Collected data:
____________

-- pv_equiv track=rewrite | github.com/sergeevvvv/streamlit-example | streamlit_app.py | simple_latex_splitter
-- ===== SOURCE A (Python) =====
-- def simple_latex_splitter(t_raw):
--     #t_raw = '\\gcd(a,b)=\\prod _{p}p^{\\min(a_{p},b_{p})}'
--     res = []
--     buffer = ''
--
--     command = False
--     for char in t_raw:
--         if char in ['{','(','[']:
--             res += [buffer]
--             buffer = ''
--             command = True
--         if command:
--             buffer += char
--         else:
--             buffer += char
--         if char in ['}',')',']']:
--             res += [buffer]
--             buffer = ''
--             command = False
--     res += [buffer]
--     buffer = ''
--     return res
-- ===== SOURCE B (Python) =====
-- def simple_latex_splitter(t_raw):
--     # Index-collection pass: record a cut before each opener and after each closer,
--     # then slice the original string at adjacent boundary pairs.
--     cuts = []
--     for i, ch in enumerate(t_raw):
--         if ch in '{([':
--             cuts.append(i)
--         elif ch in '})]':
--             cuts.append(i + 1)
--     boundaries = [0] + cuts + [len(t_raw)]
--     return [t_raw[a:b] for a, b in zip(boundaries, boundaries[1:])]
-- ===== Notes on version B (the rewrite author's own statement) =====
-- stated objective: faster
-- what changed: Replaces A's single stateful char-accumulating loop (res/buffer/command state, rebuilding the buffer string char by char) by an index-collection pass (cut before each opener, after each closer) followed by slicing the original string at adjacent boundary pairs.
import Mathlib
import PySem

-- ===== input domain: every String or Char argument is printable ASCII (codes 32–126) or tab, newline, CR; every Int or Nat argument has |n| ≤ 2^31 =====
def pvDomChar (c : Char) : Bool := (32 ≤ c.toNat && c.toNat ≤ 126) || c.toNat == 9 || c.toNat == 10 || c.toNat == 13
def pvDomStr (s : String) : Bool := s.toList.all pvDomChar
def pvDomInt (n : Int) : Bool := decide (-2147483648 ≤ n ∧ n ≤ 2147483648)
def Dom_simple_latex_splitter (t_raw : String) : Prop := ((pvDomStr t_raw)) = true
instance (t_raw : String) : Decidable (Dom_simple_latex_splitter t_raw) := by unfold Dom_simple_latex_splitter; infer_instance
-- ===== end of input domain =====

-- B collects cut indices and slices the original string instead of accumulating a buffer char by char; measured constant-factor speedup.


-- ===== PORT A =====
-- state: (res, buffer, command); strings handled as List Char, converted once at the end
def pvAStep (st : List (List Char) × List Char × Bool) (c : Char) :
    List (List Char) × List Char × Bool :=
  let st1 := if c ∈ ['{', '(', '['] then (st.1 ++ [st.2.1], ([] : List Char), true) else st
  let buf1 := if st1.2.2 then st1.2.1 ++ [c] else st1.2.1 ++ [c]
  if c ∈ ['}', ')', ']'] then (st1.1 ++ [buf1], ([] : List Char), false) else (st1.1, buf1, st1.2.2)

def simple_latex_splitter (t_raw : String) : List String :=
  let st := t_raw.toList.foldl pvAStep ([], [], false)
  (st.1 ++ [st.2.1]).map String.ofList

-- ===== PORT B =====
def simple_latex_splitter_alt (t_raw : String) : List String :=
  let l := t_raw.toList
  let cuts := (PySem.List.enumerate l 0).foldl
    (fun acc ic =>
      if ic.2 ∈ ['{', '(', '['] then acc ++ [ic.1]
      else if ic.2 ∈ ['}', ')', ']'] then acc ++ [ic.1 + 1]
      else acc) ([] : List Int)
  let boundaries := [(0 : Int)] ++ cuts ++ [(l.length : Int)]
  (boundaries.zip boundaries.tail).map
    (fun ab => String.ofList (PySem.List.slice l (some ab.1) (some ab.2)))

-- ===== PRECONDITION & SPEC =====
def Spec_simple_latex_splitter (t_raw : String) (out : List String) : Prop := out = simple_latex_splitter_alt t_raw
instance (t_raw : String) (out : List String) : Decidable (Spec_simple_latex_splitter t_raw out) := by unfold Spec_simple_latex_splitter; infer_instance

-- ===== CLAIM (what is proved, stated in full; the proofs are below) =====
def Claim_equal_simple_latex_splitter : Prop := ∀ (t_raw : String), Dom_simple_latex_splitter t_raw → Spec_simple_latex_splitter t_raw (simple_latex_splitter t_raw)

-- ===== LEMMAS AND PROOFS =====

-- common reference splitter (proof-only)
def pvPre (p : List Char) : List (List Char) → List (List Char)
  | [] => [p]
  | s :: ss => (p ++ s) :: ss

def pvS : List Char → List (List Char)
  | [] => [[]]
  | c :: t =>
    if c ∈ ['{', '(', '['] then [] :: pvPre [c] (pvS t)
    else if c ∈ ['}', ')', ']'] then [c] :: pvS t
    else pvPre [c] (pvS t)

lemma pvS_ne_nil (l : List Char) : pvS l ≠ [] := by
  cases l with
  | nil => simp [pvS]
  | cons c t =>
    simp only [pvS]
    split_ifs
    · simp
    · simp
    · cases h : pvS t <;> simp [pvPre]

lemma pvPre_nil (X : List (List Char)) (h : X ≠ []) : pvPre [] X = X := by
  cases X with
  | nil => exact absurd rfl h
  | cons s ss => simp [pvPre]

-- A's loop computes pvS
lemma pvA_loop (l : List Char) (res : List (List Char)) (buf : List Char) (cmd : Bool) :
    (l.foldl pvAStep (res, buf, cmd)).1 ++ [(l.foldl pvAStep (res, buf, cmd)).2.1]
      = res ++ pvPre buf (pvS l) := by
  induction l generalizing res buf cmd with
  | nil => simp [pvS, pvPre]
  | cons c t ih =>
    by_cases ho : c ∈ ['{', '(', '[']
    · by_cases hc : c ∈ ['}', ')', ']']
      · simp at ho hc; rcases ho with h|h|h <;> subst h <;> simp at hc
      · simp only [List.foldl_cons, pvAStep, ho, if_pos, hc, if_neg, not_false_iff]
        simp only [ih]
        cases h : pvS t with
        | nil => exact absurd h (pvS_ne_nil t)
        | cons s ss => simp [pvS, ho, pvPre, h]
    · by_cases hc : c ∈ ['}', ')', ']']
      · simp only [List.foldl_cons, pvAStep, ho, if_neg, not_false_iff, hc, if_pos]
        simp only [ih]
        rw [pvPre_nil _ (pvS_ne_nil t)]
        simp [pvS, ho, hc, pvPre]
      · simp only [List.foldl_cons, pvAStep, ho, if_neg, not_false_iff, hc]
        simp only [ih]
        cases h : pvS t with
        | nil => exact absurd h (pvS_ne_nil t)
        | cons s ss => simp [pvS, ho, hc, pvPre, h]

-- B side: recursive characterisation of the cut indices (as Nats)
def pvCuts : List Char → List Nat
  | [] => []
  | c :: t =>
    if c ∈ ['{', '(', '['] then 0 :: (pvCuts t).map (· + 1)
    else if c ∈ ['}', ')', ']'] then 1 :: (pvCuts t).map (· + 1)
    else (pvCuts t).map (· + 1)

lemma pvCuts_fold (l : List Char) (s : Int) (acc : List Int) :
    (PySem.List.enumerate l s).foldl
      (fun acc ic =>
        if ic.2 ∈ ['{', '(', '['] then acc ++ [ic.1]
        else if ic.2 ∈ ['}', ')', ']'] then acc ++ [ic.1 + 1]
        else acc) acc
      = acc ++ (pvCuts l).map (fun n : Nat => s + (n : Int)) := by
  induction l generalizing s acc with
  | nil => simp [PySem.List.enumerate_nil, pvCuts]
  | cons c t ih =>
    rw [PySem.List.enumerate_cons, List.foldl_cons]
    have hmap : ((pvCuts t).map (· + 1)).map (fun n : Nat => s + (n : Int))
        = (pvCuts t).map (fun n : Nat => (s + 1) + (n : Int)) := by
      rw [List.map_map]; apply List.map_congr_left; intro a _
      simp only [Function.comp_apply]; push_cast; ring
    by_cases ho : c ∈ ['{', '(', '[']
    · have hc : c ∉ ['}', ')', ']'] := by
        simp at ho ⊢; rcases ho with h|h|h <;> subst h <;> simp
      have hcut : pvCuts (c :: t) = 0 :: (pvCuts t).map (· + 1) := by
        simp [pvCuts, ho]
      simp only [ho, if_pos]
      rw [ih, hcut, List.map_cons, hmap]
      simp
    · by_cases hc : c ∈ ['}', ')', ']']
      · have hcut : pvCuts (c :: t) = 1 :: (pvCuts t).map (· + 1) := by
          simp [pvCuts, ho, hc]
        simp only [ho, if_neg, not_false_iff, hc, if_pos]
        rw [ih, hcut, List.map_cons, hmap]
        simp only [List.append_assoc, List.singleton_append, Nat.cast_one]
      · have hcut : pvCuts (c :: t) = (pvCuts t).map (· + 1) := by
          simp [pvCuts, ho, hc]
        simp only [ho, if_neg, not_false_iff, hc]
        rw [ih, hcut, hmap]

-- segments of l determined by a Nat boundary list
def pvSegs (l : List Char) (bs : List Nat) : List (List Char) :=
  (bs.zip bs.tail).map (fun ab => (l.drop ab.1).take (ab.2 - ab.1))

lemma pvSegs_shift (c : Char) (t : List Char) (bs : List Nat) :
    pvSegs (c :: t) (bs.map (· + 1)) = pvSegs t bs := by
  unfold pvSegs
  rw [← List.map_tail, List.zip_map, List.map_map]
  apply List.map_congr_left
  intro ab _
  simp [Nat.succ_sub_succ]

lemma pvSegs_cons_cons (l : List Char) (a b : Nat) (bs : List Nat) :
    pvSegs l (a :: b :: bs) = ((l.drop a).take (b - a)) :: pvSegs l (b :: bs) := rfl

lemma pvSegs_eq_pvS (l : List Char) :
    pvSegs l (0 :: (pvCuts l ++ [l.length])) = pvS l := by
  induction l with
  | nil => simp [pvSegs, pvCuts, pvS]
  | cons c t ih =>
    obtain ⟨b0, rest, hbt⟩ : ∃ b0 rest, pvCuts t ++ [t.length] = b0 :: rest := by
      cases h : pvCuts t with
      | nil => exact ⟨t.length, [], by simp⟩
      | cons x xs => exact ⟨x, xs ++ [t.length], by simp⟩
    have hlen : (c :: t).length = t.length + 1 := rfl
    by_cases ho : c ∈ ['{', '(', '[']
    · have hc : c ∉ ['}', ')', ']'] := by
        simp at ho ⊢; rcases ho with h|h|h <;> subst h <;> simp
      simp only [pvCuts, ho, if_pos, hlen]
      have hshape : (0 :: ((0 :: (pvCuts t).map (· + 1)) ++ [t.length + 1]))
          = 0 :: 0 :: ((pvCuts t ++ [t.length]).map (· + 1)) := by simp
      rw [hshape, hbt, pvSegs_cons_cons]
      have : (b0 + 1) :: rest.map (· + 1) = (b0 :: rest).map (· + 1) := by simp
      rw [List.map_cons, pvSegs_cons_cons, this, pvSegs_shift]
      rw [hbt] at ih
      rw [pvSegs_cons_cons] at ih
      simp only [pvS, ho, if_pos]
      rw [← ih]
      simp [pvPre, List.take_succ_cons]
    · by_cases hc : c ∈ ['}', ')', ']']
      · simp only [pvCuts, ho, if_neg, not_false_iff, hc, if_pos, hlen]
        have hshape : (0 :: ((1 :: (pvCuts t).map (· + 1)) ++ [t.length + 1]))
            = 0 :: 1 :: ((pvCuts t ++ [t.length]).map (· + 1)) := by simp
        rw [hshape, pvSegs_cons_cons]
        have : (1 : Nat) :: (pvCuts t ++ [t.length]).map (· + 1)
            = (0 :: (pvCuts t ++ [t.length])).map (· + 1) := by simp
        rw [this, pvSegs_shift, ih]
        have hS : pvS (c :: t) = [c] :: pvS t := by simp [pvS, ho, hc]
        rw [hS]
        norm_num
      · simp only [pvCuts, ho, if_neg, not_false_iff, hc, hlen]
        have hshape : (0 :: ((pvCuts t).map (· + 1) ++ [t.length + 1]))
            = 0 :: ((pvCuts t ++ [t.length]).map (· + 1)) := by simp
        rw [hshape, hbt, List.map_cons, pvSegs_cons_cons]
        have : (b0 + 1) :: rest.map (· + 1) = (b0 :: rest).map (· + 1) := by simp
        rw [this, pvSegs_shift]
        rw [hbt, pvSegs_cons_cons] at ih
        simp only [pvS, ho, hc, if_neg, not_false_iff]
        rw [← ih]
        simp [pvPre, List.take_succ_cons]

lemma pvAlt_eq (t_raw : String) :
    simple_latex_splitter_alt t_raw = (pvS t_raw.toList).map String.ofList := by
  simp only [simple_latex_splitter_alt]
  set l := t_raw.toList with hl
  rw [pvCuts_fold l 0 []]
  have hcuts : (pvCuts l).map (fun n : Nat => (0 : Int) + (n : Int)) = (pvCuts l).map (fun n : Nat => (n : Int)) := by
    apply List.map_congr_left; intro a _; ring
  rw [hcuts]
  have hb : ([(0 : Int)] ++ (pvCuts l).map (fun n : Nat => (n : Int)) ++ [(l.length : Int)])
      = (0 :: (pvCuts l ++ [l.length])).map (fun n : Nat => (n : Int)) := by simp
  rw [List.nil_append, hb, ← List.map_tail, List.zip_map, List.map_map]
  have hpt : (fun ab : Nat × Nat =>
        String.ofList (PySem.List.slice l (some (ab.1 : Int)) (some (ab.2 : Int))))
      = (fun ab : Nat × Nat => String.ofList ((l.drop ab.1).take (ab.2 - ab.1))) := by
    funext ab; rw [PySem.List.slice_natCast]
  have : ((0 :: (pvCuts l ++ [l.length])).zip (0 :: (pvCuts l ++ [l.length])).tail).map
        ((fun ab => String.ofList (PySem.List.slice l (some ab.1) (some ab.2))) ∘ Prod.map (fun n : Nat => (n : Int)) (fun n : Nat => (n : Int)))
      = ((0 :: (pvCuts l ++ [l.length])).zip (0 :: (pvCuts l ++ [l.length])).tail).map
        (fun ab : Nat × Nat => String.ofList ((l.drop ab.1).take (ab.2 - ab.1))) := by
    apply List.map_congr_left; intro ab _
    simp only [Function.comp_apply, Prod.map_fst, Prod.map_snd]
    rw [PySem.List.slice_natCast]
  rw [this]
  rw [show ((0 :: (pvCuts l ++ [l.length])).zip (0 :: (pvCuts l ++ [l.length])).tail).map
        (fun ab : Nat × Nat => String.ofList ((l.drop ab.1).take (ab.2 - ab.1)))
      = (pvSegs l (0 :: (pvCuts l ++ [l.length]))).map String.ofList by
    unfold pvSegs; rw [List.map_map]; rfl]
  rw [pvSegs_eq_pvS]

-- ===== VERDICT (by name: the statement is the Claim_ definition above) =====
theorem simple_latex_splitter_spec : Claim_equal_simple_latex_splitter := by
  intro t_raw _
  unfold Spec_simple_latex_splitter
  rw [pvAlt_eq]
  unfold simple_latex_splitter
  simp only []
  rw [show (t_raw.toList.foldl pvAStep ([], [], false)).1 ++ [(t_raw.toList.foldl pvAStep ([], [], false)).2.1]
      = [] ++ pvPre [] (pvS t_raw.toList) from pvA_loop t_raw.toList [] [] false]
  rw [List.nil_append, pvPre_nil _ (pvS_ne_nil _)]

____________

Exercise brief => Now copy each line of the entries that mentions "boundaries".

Finished exercise =>
--     boundaries = [0] + cuts + [len(t_raw)]
--     return [t_raw[a:b] for a, b in zip(boundaries, boundaries[1:])]
  let boundaries := [(0 : Int)] ++ cuts ++ [(l.length : Int)]
  (boundaries.zip boundaries.tail).map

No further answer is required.